Converts a struct type to Spark Connect DataType protobuf.

Types

data_type_proto()

@type data_type_proto() :: Spark.Connect.DataType.t()

A Spark Connect DataType protobuf struct.

field()

@type field() :: %{
  name: String.t(),
  type: term(),
  nullable: boolean(),
  metadata: term()
}

foreach_function()

@type foreach_function() :: Spark.Connect.StreamingForeachFunction.t()

A Spark Connect StreamingForeachFunction protobuf struct.

spark_type()

@type spark_type() ::
  :null
  | :boolean
  | :byte
  | :short
  | :integer
  | :long
  | :float
  | :double
  | :string
  | {:string, String.t()}
  | {:char, non_neg_integer()}
  | {:varchar, non_neg_integer()}
  | :binary
  | :date
  | :time
  | :timestamp
  | :timestamp_ntz
  | :day_time_interval
  | :year_month_interval
  | :calendar_interval
  | {:decimal, non_neg_integer(), non_neg_integer()}
  | {:array, spark_type()}
  | {:map, spark_type(), spark_type()}
  | {:struct, [field()]}
  | :variant
  | :geometry
  | :geography

storage_level()

@type storage_level() :: Spark.Connect.StorageLevel.t()

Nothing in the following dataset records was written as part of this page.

-- pv_equiv track=rewrite | github.com/pypi-data/pypi-mirror-385 | packages/coffee-maker/coffee_maker-0.1.4.tar.gz/coffee_maker-0.1.4/coffee_maker/orchestrator/parallel_execution_coordinator.py | _select_parallel_priorities
-- ===== SOURCE A (Python) =====
-- from typing import Any, Dict, List, Optional, Tuple
--
-- def _select_parallel_priorities(
--     priority_ids: List[int], independent_pairs: List[Tuple[int, int]], max_count: int
-- ) -> List[int]:
--     """Select priorities to run in parallel.
--
--     Args:
--         priority_ids: List of PRIORITY numbers
--         independent_pairs: List of (priority_a, priority_b) independent pairs
--         max_count: Maximum number of priorities to select
--
--     Returns:
--         List of selected priority IDs
--     """
--     # Simple greedy selection: pick first N priorities that form independent pairs
--     selected = []
--
--     # Try to find a set of N priorities where all pairs are independent
--     for priority in priority_ids:
--         if len(selected) >= max_count:
--             break
--
--         # Check if this priority is independent of all selected priorities
--         is_independent = True
--         for other_priority in selected:
--             pair = tuple(sorted([priority, other_priority]))
--             if pair not in independent_pairs:
--                 is_independent = False
--                 break
--
--         if is_independent:
--             selected.append(priority)
--
--     return selected
-- ===== SOURCE B (Python) =====
-- from typing import List, Tuple
--
-- def _select_parallel_priorities(
--     priority_ids: List[int], independent_pairs: List[Tuple[int, int]], max_count: int
-- ) -> List[int]:
--     """Greedy selection maintaining the set of still-admissible candidates.
--
--     Instead of re-checking every selected priority against the pair list for
--     each candidate, keep 'allowed' = the intersection of the neighbor sets of
--     all selected priorities (None = unconstrained); a candidate is admitted
--     iff it lies in 'allowed'.
--     """
--     selected = []
--     allowed = None  # None means "nothing selected yet": every candidate admissible
--     for priority in priority_ids:
--         if len(selected) >= max_count:
--             break
--         if allowed is None or priority in allowed:
--             selected.append(priority)
--             neighbors = {
--                 b if a == priority else a
--                 for a, b in independent_pairs
--                 if a <= b and priority in (a, b)
--             }
--             allowed = neighbors if allowed is None else allowed & neighbors
--     return selected
-- ===== Notes on version B (the rewrite author's own statement) =====
-- stated objective: faster
-- what changed: Replaces A's inner rescan of all selected priorities per candidate with a maintained 'allowed' set (the running intersection of the neighbor sets of the selected priorities), so admitting a candidate is one set-membership test.
import Mathlib
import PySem

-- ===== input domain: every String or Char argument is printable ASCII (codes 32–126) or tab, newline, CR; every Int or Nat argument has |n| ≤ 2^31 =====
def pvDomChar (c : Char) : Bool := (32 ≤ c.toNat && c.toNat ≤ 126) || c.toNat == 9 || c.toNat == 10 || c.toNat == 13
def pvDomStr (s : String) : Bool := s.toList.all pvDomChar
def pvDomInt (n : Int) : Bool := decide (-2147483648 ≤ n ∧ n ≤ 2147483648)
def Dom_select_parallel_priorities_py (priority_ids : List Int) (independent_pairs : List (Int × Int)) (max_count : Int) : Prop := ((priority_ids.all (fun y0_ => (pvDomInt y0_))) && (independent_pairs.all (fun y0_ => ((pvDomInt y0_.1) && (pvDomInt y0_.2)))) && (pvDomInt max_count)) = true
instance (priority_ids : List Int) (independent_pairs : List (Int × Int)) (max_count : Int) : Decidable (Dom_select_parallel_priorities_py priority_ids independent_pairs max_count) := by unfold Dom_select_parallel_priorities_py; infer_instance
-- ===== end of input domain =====

-- B replaces A's inner rescan of selected priorities with a maintained intersection-of-neighbors
-- 'allowed' set, making candidate admission a single membership test (objective: faster).

-- ===== PORT A =====
-- tuple(sorted([p, o])) on the two-element list
def spA_pair (p o : Int) : Int × Int :=
  match PySem.List.sorted [p, o] (fun x => x) with
  | [x, y] => (x, y)
  | _ => (p, o)  -- unreachable: sorted of a 2-list has 2 elements

-- inner loop: is_independent with early break on the first missing pair
def spA_isIndep (pairs : List (Int × Int)) (p : Int) : List Int → Bool
  | [] => true
  | o :: rest => if pairs.contains (spA_pair p o) then spA_isIndep pairs p rest else false

-- outer loop over priority_ids with the max_count break
def spA_loop (pairs : List (Int × Int)) (mc : Int) (selected : List Int) : List Int → List Int
  | [] => selected
  | p :: rest =>
    if (selected.length : Int) ≥ mc then selected
    else if spA_isIndep pairs p selected then spA_loop pairs mc (selected ++ [p]) rest
    else spA_loop pairs mc selected rest

def select_parallel_priorities_py (priority_ids : List Int) (independent_pairs : List (Int × Int)) (max_count : Int) : List Int :=
  spA_loop independent_pairs max_count [] priority_ids

-- ===== PORT B =====
-- the set comprehension {b if a == priority else a for (a, b) in pairs if a <= b and priority in (a, b)}
def spB_nbrs (pairs : List (Int × Int)) (p : Int) : PySem.Set Int :=
  PySem.Set.ofList ((pairs.filter (fun ab => ab.1 ≤ ab.2 && (p == ab.1 || p == ab.2))).map
    (fun ab => if ab.1 == p then ab.2 else ab.1))

-- 'allowed is None or priority in allowed'
def spB_admits (allowed : Option (PySem.Set Int)) (p : Int) : Bool :=
  match allowed with
  | none => true
  | some s => s.contains p

def spB_loop (pairs : List (Int × Int)) (mc : Int) (selected : List Int)
    (allowed : Option (PySem.Set Int)) : List Int → List Int
  | [] => selected
  | p :: rest =>
    if (selected.length : Int) ≥ mc then selected
    else if spB_admits allowed p then
      spB_loop pairs mc (selected ++ [p])
        (some (match allowed with
               | none => spB_nbrs pairs p
               | some s => PySem.Set.inter s (spB_nbrs pairs p))) rest
    else spB_loop pairs mc selected allowed rest

def select_parallel_priorities_py_alt (priority_ids : List Int) (independent_pairs : List (Int × Int)) (max_count : Int) : List Int :=
  spB_loop independent_pairs max_count [] none priority_ids

-- ===== PRECONDITION & SPEC =====
def Spec_select_parallel_priorities_py (priority_ids : List Int) (independent_pairs : List (Int × Int)) (max_count : Int) (out : List Int) : Prop := out = select_parallel_priorities_py_alt priority_ids independent_pairs max_count
instance (priority_ids : List Int) (independent_pairs : List (Int × Int)) (max_count : Int) (out : List Int) : Decidable (Spec_select_parallel_priorities_py priority_ids independent_pairs max_count out) := by unfold Spec_select_parallel_priorities_py; infer_instance

-- ===== CLAIM (what is proved, stated in full; the proofs are below) =====
def Claim_equal_select_parallel_priorities_py : Prop := ∀ (priority_ids : List Int) (independent_pairs : List (Int × Int)) (max_count : Int), Dom_select_parallel_priorities_py priority_ids independent_pairs max_count → Spec_select_parallel_priorities_py priority_ids independent_pairs max_count (select_parallel_priorities_py priority_ids independent_pairs max_count)

-- ===== LEMMAS AND PROOFS =====

theorem spA_pair_eq (p o : Int) : spA_pair p o = if p ≤ o then (p, o) else (o, p) := by
  rcases lt_trichotomy p o with h | rfl | h
  · simp [spA_pair,
      PySem.List.sorted_eq_of_perm_of_pairwise_lt [p, o] [p, o] (fun x => x) (List.Perm.refl _)
        (by simpa using h), le_of_lt h]
  · simp [spA_pair, PySem.List.sorted_eq_self_of_pairwise [p, p] (fun x => x) (by simp)]
  · simp [spA_pair,
      PySem.List.sorted_eq_of_perm_of_pairwise_lt [p, o] [o, p] (fun x => x) (List.Perm.swap _ _ _)
        (by simpa using h), not_le.mpr h]

theorem contains_nbrs (pairs : List (Int × Int)) (s q : Int) :
    (spB_nbrs pairs s).contains q = pairs.contains (spA_pair q s) := by
  apply Bool.coe_iff_coe.mp
  rw [PySem.Set.contains, List.contains_iff_mem, List.contains_iff_mem, spB_nbrs,
    PySem.Set.mem_ofList, List.mem_map, spA_pair_eq]
  constructor
  · rintro ⟨⟨a, b⟩, hab, hq⟩
    rw [List.mem_filter] at hab
    obtain ⟨hmem, hcond⟩ := hab
    simp only [beq_iff_eq, Bool.and_eq_true, Bool.or_eq_true, decide_eq_true_eq] at hcond hq
    have : (if q ≤ s then (q, s) else (s, q)) = (a, b) := by
      split <;> (split at hq <;> (refine Prod.ext ?_ ?_ <;> simp <;> omega))
    rw [this]; exact hmem
  · intro hmem
    split at hmem
    · exact ⟨(q, s), List.mem_filter.mpr ⟨hmem, by simp; omega⟩, by simp; omega⟩
    · exact ⟨(s, q), List.mem_filter.mpr ⟨hmem, by simp; omega⟩, by simp⟩

theorem isIndep_append (pairs : List (Int × Int)) (q s : Int) (sel : List Int) :
    spA_isIndep pairs q (sel ++ [s]) =
      (spA_isIndep pairs q sel && pairs.contains (spA_pair q s)) := by
  induction sel with
  | nil => simp [spA_isIndep]
  | cons o rest ih =>
    simp only [List.cons_append, spA_isIndep]
    split <;> simp [ih]

theorem contains_inter (s t : PySem.Set Int) (q : Int) :
    (PySem.Set.inter s t).contains q = (s.contains q && t.contains q) := by
  simp [PySem.Set.inter, PySem.Set.contains]

theorem loop_eq (pairs : List (Int × Int)) (mc : Int) :
    ∀ (rest : List Int) (sel : List Int) (allowed : Option (PySem.Set Int)),
      (∀ q, spB_admits allowed q = spA_isIndep pairs q sel) →
      spA_loop pairs mc sel rest = spB_loop pairs mc sel allowed rest := by
  intro rest
  induction rest with
  | nil => intro sel allowed _; rfl
  | cons p rest ih =>
    intro sel allowed hinv
    simp only [spA_loop, spB_loop, ← hinv p]
    split
    · rfl
    · split
      · rename_i hadm
        apply ih
        intro q
        cases allowed with
        | none =>
          simp only [spB_admits, contains_nbrs, isIndep_append, ← hinv q, spB_admits,
            Bool.true_and]
        | some s =>
          simp only [spB_admits, contains_inter, contains_nbrs, isIndep_append, ← hinv q,
            spB_admits]
      · exact ih sel allowed hinv

-- ===== VERDICT (by name: the statement is the Claim_ definition above) =====
theorem select_parallel_priorities_py_spec : Claim_equal_select_parallel_priorities_py := by
  intro ids pairs mc _
  unfold Spec_select_parallel_priorities_py select_parallel_priorities_py
    select_parallel_priorities_py_alt
  exact loop_eq pairs mc ids [] none (fun q => rfl)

A Spark Connect StorageLevel protobuf struct.

struct_type()

@type struct_type() :: {:struct, [field()]}

Functions

array_type(element_type, opts \\ [])

@spec array_type(
  spark_type(),
  keyword()
) :: {:array, spark_type()} | {:array, spark_type(), boolean()}

Creates an array type.

Examples

array_type(:string)
array_type({:struct, fields})

data_type_to_json(data_type)

@spec data_type_to_json(data_type_proto()) :: String.t()

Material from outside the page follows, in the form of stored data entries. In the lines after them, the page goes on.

theorem pv_go_ne_nil (sep : List Char) (fuel : Nat) :
    ∀ (l cur : List Char) (acc : List (List Char)),
    PySem.Chars.splitOn.go sep fuel l cur acc ≠ [] := by
  induction fuel with
  | zero => intro l cur acc; rw [PySem.Chars.splitOn.go.eq_def]; simp
  | succ n ih =>
    intro l cur acc
    rw [PySem.Chars.splitOn.go.eq_def]
    cases l with
    | nil => simp
    | cons c rest =>
      simp only
      by_cases hp : sep.isPrefixOf (c :: rest) = true
      · simp only [hp, if_true]; exact ih _ _ _
      · simp only [hp, Bool.false_eq_true, if_false]; exact ih _ _ _

theorem pv_go_first (sep : List Char) (hsep : sep ≠ []) (fuel : Nat) :
    ∀ (l cur : List Char), l.length < fuel →
    (PySem.Chars.splitOn.go sep fuel l cur []).headD [] =
      cur.reverse ++ (if PySem.Chars.find l sep = -1 then l
        else l.take (PySem.Chars.find l sep).toNat) := by
  induction fuel with
  | zero =>
    intro l cur hfl
    omega
  | succ n ih =>
    intro l cur hfl
    rw [PySem.Chars.splitOn.go.eq_def]
    cases l with
    | nil =>
      have : PySem.Chars.find [] sep = -1 := by
        rw [PySem.Chars.find_eq_neg_one_iff]
        intro h
        exact hsep (List.eq_nil_of_infix_nil h)
      simp [this]
    | cons c rest =>
      simp only
      by_cases hp : sep.isPrefixOf (c :: rest) = true
      · have hfind : PySem.Chars.find (c :: rest) sep = (0 : Int) := by
          refine pv_find_eq _ _ 0 ?_ (by omega)
          simpa using (List.isPrefixOf_iff_prefix.mp hp)
        simp only [hp, if_true, hfind]
        rw [pv_go_append]
        simp
      · simp only [hp, Bool.false_eq_true, if_false]
        rw [ih rest (c :: cur) (by simpa using Nat.lt_of_succ_lt_succ hfl)]
        have hp' : ¬ sep <+: (c :: rest) := fun h => hp (List.isPrefixOf_iff_prefix.mpr h)
        by_cases hr : PySem.Chars.find rest sep = -1
        · have hl : PySem.Chars.find (c :: rest) sep = -1 := by
            rw [PySem.Chars.find_eq_neg_one_iff]
            intro hinf
            obtain ⟨j, hj⟩ := (PySem.Chars.exists_prefix_drop_iff_isIn _ _).mpr
              ((PySem.Chars.isIn_iff_infix _ _).mpr hinf)
            cases j with
            | zero => exact hp' (by simpa using hj)
            | succ j' =>
              rw [PySem.Chars.find_eq_neg_one_iff] at hr
              exact hr ((PySem.Chars.isIn_iff_infix _ _).mp
                ((PySem.Chars.exists_prefix_drop_iff_isIn _ _).mp ⟨j', by simpa using hj⟩))
          simp [hr, hl]
        · have hnn : 0 ≤ PySem.Chars.find rest sep := by
            rcases (PySem.Chars.neg_one_le_find rest sep).lt_or_eq with h | h
            · omega
            · exact absurd h.symm hr
          obtain ⟨hpre, hm⟩ := PySem.Chars.find_spec hnn
          have hl : PySem.Chars.find (c :: rest) sep = ((PySem.Chars.find rest sep).toNat + 1 : Nat) := by
            refine pv_find_eq _ _ _ ?_ ?_
            · simpa using hpre
            · intro i hi
              cases i with
              | zero => simpa using hp'
              | succ i' =>
                intro hc
                exact hm i' (by omega) (by simpa using hc)
          rw [hl]
          have h1 : ¬ ((((PySem.Chars.find rest sep).toNat + 1 : Nat) : Int) = -1) := by omega
          rw [if_neg h1, if_neg hr]
          simp only [List.append_assoc, List.reverse_cons, List.cons_append,
            List.append_cancel_left_eq]
          have h2 : ((((PySem.Chars.find rest sep).toNat + 1 : Nat) : Int)).toNat
              = (PySem.Chars.find rest sep).toNat + 1 := by omega
          rw [h2, List.take_succ_cons, List.nil_append]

Converts a Spark Connect DataType protobuf value to Spark JSON schema string.

This mirrors PySpark's DataType.json() output.

map_type(key_type, value_type, opts \\ [])

@spec map_type(spark_type(), spark_type(), keyword()) ::
  {:map, spark_type(), spark_type()}
  | {:map, spark_type(), spark_type(), boolean()}

Creates a map type.

Examples

map_type(:string, :long)

struct_field(name, type, opts \\ [])

@spec struct_field(String.t(), term(), keyword()) :: field()

Creates a struct field.

Options

  • :nullable — whether the field can be null (default: true)
  • :metadata — metadata map (default: %{})

Examples

struct_field("id", :long)
struct_field("name", :string, nullable: false)
struct_field("tags", :string, metadata: %{"comment" => "user tags"})

struct_type(fields)

@spec struct_type([field()]) :: struct_type()

Creates a struct type (schema) from a list of fields.

Examples

struct_type([
  struct_field("id", :long),
  struct_field("name", :string)
])

to_ddl(arg)

@spec to_ddl(struct_type()) :: String.t()

Converts a struct type to a DDL schema string.

Examples

iex> schema = struct_type([struct_field("id", :long), struct_field("name", :string)])
iex> SparkEx.Types.to_ddl(schema)
"id LONG, name STRING"

to_json(arg)

@spec to_json(struct_type()) :: String.t()

Converts a struct type to a JSON schema string (Spark JSON format).

This produces the same JSON that PySpark's StructType.json() generates.

Examples

iex> schema = struct_type([struct_field("id", :long), struct_field("name", :string)])
iex> SparkEx.Types.to_json(schema)
~s({"type":"struct","fields":[{"name":"id","type":"long","nullable":true,"metadata":{}},{"name":"name","type":"string","nullable":true,"metadata":{}}]})

to_proto(schema)

@spec to_proto(struct_type()) :: data_type_proto()

Converts a struct type to Spark Connect DataType protobuf.

Preserves JSON-level fidelity (field nullability and metadata) for nested types.